> EXERCISE:
Working from the entries below, give again each line from the first through the one containing "resultado += x.lower()", exactly and with nothing else.

> THE DATA:
-- pv_equiv track=rewrite | github.com/btretto03/MC102 | Beecrowd/5/5.py | dancante
-- ===== SOURCE A (Python) =====
-- def dancante(frase):
--     '''A função pega uma frase aleatória e a transforma em dançante.'''
--     resultado = ""
--     maiuscula = True   # para começar com maiúscula
--     for x in frase:
--         if x != ' ':
--             if maiuscula:
--                 resultado += x.upper()
--             else:
--                 resultado += x.lower()
--             maiuscula = not maiuscula #retorna pra minuscula
--         else:
--             resultado += ' '
--     return resultado
-- ===== SOURCE B (Python) =====
-- def dancante(frase):
--     '''A função pega uma frase aleatória e a transforma em dançante.'''
--     letters = [c for c in frase if c != ' ']
--     cased = [c.upper() if i % 2 == 0 else c.lower() for i, c in enumerate(letters)]
--     it = iter(cased)
--     return ''.join(c if c == ' ' else next(it) for c in frase)
-- ===== Notes on version B (the rewrite author's own statement) =====
-- stated objective: alternative
-- what changed: Replaces A's single stateful toggle loop by a filter-then-merge decomposition: the non-space characters are cased by index parity in one comprehension, then a second positional pass re-inserts them between the spaces.
import Mathlib
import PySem

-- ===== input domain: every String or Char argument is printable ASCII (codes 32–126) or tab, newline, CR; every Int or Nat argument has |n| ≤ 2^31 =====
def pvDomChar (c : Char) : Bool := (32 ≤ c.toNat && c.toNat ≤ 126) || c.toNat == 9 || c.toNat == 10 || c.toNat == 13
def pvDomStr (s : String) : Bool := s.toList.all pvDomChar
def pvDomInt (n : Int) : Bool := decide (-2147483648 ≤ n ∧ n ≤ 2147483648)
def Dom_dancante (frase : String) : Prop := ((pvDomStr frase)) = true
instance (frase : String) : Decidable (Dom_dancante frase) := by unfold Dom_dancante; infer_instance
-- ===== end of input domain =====

-- B merges spaces with the cased non-space stream (alternative decomposition of A's toggle loop).

-- ===== PORT A =====
-- A: one pass with an accumulated string and a toggle boolean 'maiuscula'.
def pvStepA (st : List Char × Bool) (x : Char) : List Char × Bool :=
  if x ≠ ' ' then
    ((st.1 ++ [if st.2 then PySem.Chars.upperChar x else PySem.Chars.lowerChar x]), !st.2)
  else
    (st.1 ++ [' '], st.2)

def dancante (frase : String) : String :=
  let r := frase.toList.foldl pvStepA ([], true)
  String.ofList r.1

-- ===== PORT B =====
-- next(it) in B: consume the head of the cased stream; the [] branch is Python's
-- StopIteration, unreachable because the stream has one element per non-space char.
def pvMerge : List Char → List Char → List Char
  | [], _ => []
  | c :: rest, it =>
    if c = ' ' then ' ' :: pvMerge rest it
    else
      match it with
      | t :: ts => t :: pvMerge rest ts
      | [] => []

def dancante_alt (frase : String) : String :=
  let letters := frase.toList.filter (fun c => c ≠ ' ')
  let cased := (PySem.List.enumerate letters 0).map
    (fun p => if PySem.Int.mod p.1 2 = 0 then PySem.Chars.upperChar p.2 else PySem.Chars.lowerChar p.2)
  String.ofList (pvMerge frase.toList cased)

-- ===== PRECONDITION & SPEC =====
def Spec_dancante (frase : String) (out : String) : Prop := out = dancante_alt frase
instance (frase : String) (out : String) : Decidable (Spec_dancante frase out) := by unfold Spec_dancante; infer_instance

-- ===== CLAIM (what is proved, stated in full; the proofs are below) =====
def Claim_equal_dancante : Prop := ∀ (frase : String), Dom_dancante frase → Spec_dancante frase (dancante frase)

-- ===== LEMMAS AND PROOFS =====

-- A's loop as a structural recursion (proof-side restatement of the fold).
def pvBodyA : List Char → Bool → List Char
  | [], _ => []
  | x :: xs, m =>
    if x ≠ ' ' then (if m then PySem.Chars.upperChar x else PySem.Chars.lowerChar x) :: pvBodyA xs (!m)
    else ' ' :: pvBodyA xs m

-- alternating casing of a list, starting with flag m
def pvAlt : List Char → Bool → List Char
  | [], _ => []
  | c :: cs, m => (if m then PySem.Chars.upperChar c else PySem.Chars.lowerChar c) :: pvAlt cs (!m)

lemma foldA_eq (s : List Char) (acc : List Char) (m : Bool) :
    (s.foldl pvStepA (acc, m)).1 = acc ++ pvBodyA s m := by
  induction s generalizing acc m with
  | nil => simp [pvBodyA]
  | cons x xs ih =>
    rw [List.foldl_cons]
    by_cases hx : x = ' '
    · simp [pvStepA, pvBodyA, hx, ih]
    · simp [pvStepA, pvBodyA, hx, ih]

lemma bodyA_eq_merge (s : List Char) (m : Bool) :
    pvBodyA s m = pvMerge s (pvAlt (s.filter (fun c => c ≠ ' ')) m) := by
  induction s generalizing m with
  | nil => simp [pvBodyA, pvMerge]
  | cons x xs ih =>
    by_cases hx : x = ' '
    · simp [pvBodyA, pvMerge, hx, ih]
    · simp [pvBodyA, pvMerge, pvAlt, hx, ih]

lemma alt_eq_enum (xs : List Char) (n : Nat) :
    (PySem.List.enumerate xs (n : Int)).map
      (fun p => if PySem.Int.mod p.1 2 = 0 then PySem.Chars.upperChar p.2 else PySem.Chars.lowerChar p.2)
    = pvAlt xs (n % 2 == 0) := by
  induction xs generalizing n with
  | nil => simp [pvAlt, PySem.List.enumerate_nil]
  | cons c cs ih =>
    rw [PySem.List.enumerate_cons]
    have h1 : ((n : Int) + 1) = ((n + 1 : Nat) : Int) := by push_cast; ring
    have h2 : PySem.Int.mod (n : Int) 2 = ((n % 2 : Nat) : Int) := by
      exact_mod_cast PySem.Int.mod_natCast n 2
    simp only [List.map_cons, h1, ih, pvAlt, h2]
    rcases Nat.mod_two_eq_zero_or_one n with h | h <;>
      simp [h, Nat.add_mod]

-- ===== VERDICT (by name: the statement is the Claim_ definition above) =====
theorem dancante_spec : Claim_equal_dancante := by
  intro frase _
  show dancante frase = dancante_alt frase
  unfold dancante dancante_alt
  simp only [foldA_eq, List.nil_append]
  rw [bodyA_eq_merge]
  congr 1
  congr 1
  have := alt_eq_enum (frase.toList.filter (fun c => c ≠ ' ')) 0
  simpa using this.symm
-- pv_equiv track=rewrite | github.com/Sandy4321/playoffsPredictionNBA | code/dataMerger/mergeDownloadedFiles.py | groupFilePathsByTeamID
-- ===== SOURCE A (Python) =====
-- def groupFilePathsByTeamID(rawDataFilePaths, teamIDs):
--     # dictionary of lists (each comprised of file paths for a single team), with teamIDs used as keys
--     groupedFilePaths = {}
--     for teamID in teamIDs:
--         for rawDataFilePath in list(rawDataFilePaths):  # iterate over a copy of rawDataFilePaths list (because we will be removing elements from the original rawDataFilePaths list)
--             if teamID in rawDataFilePath:
--                 if teamID in groupedFilePaths:  # if groupedFilePaths dictionary has an existing key and a list, append to the list; then remove the file path
--                     groupedFilePaths[teamID].append(rawDataFilePath)
--                     rawDataFilePaths.remove(rawDataFilePath)
--                 else:  # if groupedFilePaths diction does not have an existing key and a list, create a new key and a list with the team ID
--                     groupedFilePaths[teamID] = [rawDataFilePath]
--                     rawDataFilePaths.remove(rawDataFilePath)
--     return(groupedFilePaths)
-- ===== SOURCE B (Python) =====
-- def groupFilePathsByTeamID(rawDataFilePaths, teamIDs):
--     # One pass over the paths: each path is assigned to the first teamID contained
--     # in it (or left alone); groups are emitted in teamIDs order afterwards.
--     # Mutates rawDataFilePaths exactly as A does: all matched paths are removed.
--     groups = {}
--     leftovers = []
--     for path in rawDataFilePaths:
--         key = next((t for t in teamIDs if t in path), None)
--         if key is None:
--             leftovers.append(path)
--         else:
--             groups.setdefault(key, []).append(path)
--     rawDataFilePaths[:] = leftovers
--     return {t: groups[t] for t in teamIDs if t in groups}
-- ===== Notes on version B (the rewrite author's own statement) =====
-- stated objective: simpler
-- what changed: A repeatedly rescans the shrinking path list once per team (team-outer, path-inner, with dict-membership branching and list.remove); B makes one group-by pass over the paths, deriving each path's key as the first containing teamID, then emits the groups in teamIDs order.
import Mathlib
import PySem

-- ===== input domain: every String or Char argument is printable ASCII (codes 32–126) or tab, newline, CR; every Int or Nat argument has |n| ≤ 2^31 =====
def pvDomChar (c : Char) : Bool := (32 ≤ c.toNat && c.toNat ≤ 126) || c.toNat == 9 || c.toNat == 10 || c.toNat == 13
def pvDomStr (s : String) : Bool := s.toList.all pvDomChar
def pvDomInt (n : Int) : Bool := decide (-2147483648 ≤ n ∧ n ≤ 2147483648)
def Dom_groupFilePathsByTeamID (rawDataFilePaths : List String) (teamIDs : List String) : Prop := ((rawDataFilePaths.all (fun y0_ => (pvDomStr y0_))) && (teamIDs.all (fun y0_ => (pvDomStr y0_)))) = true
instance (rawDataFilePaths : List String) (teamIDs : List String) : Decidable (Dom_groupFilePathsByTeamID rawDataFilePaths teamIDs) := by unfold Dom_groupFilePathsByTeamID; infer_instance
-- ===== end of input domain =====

> PROBLEM SOLUTION:
-- pv_equiv track=rewrite | github.com/btretto03/MC102 | Beecrowd/5/5.py | dancante
-- ===== SOURCE A (Python) =====
-- def dancante(frase):
--     '''A função pega uma frase aleatória e a transforma em dançante.'''
--     resultado = ""
--     maiuscula = True   # para começar com maiúscula
--     for x in frase:
--         if x != ' ':
--             if maiuscula:
--                 resultado += x.upper()
--             else:
--                 resultado += x.lower()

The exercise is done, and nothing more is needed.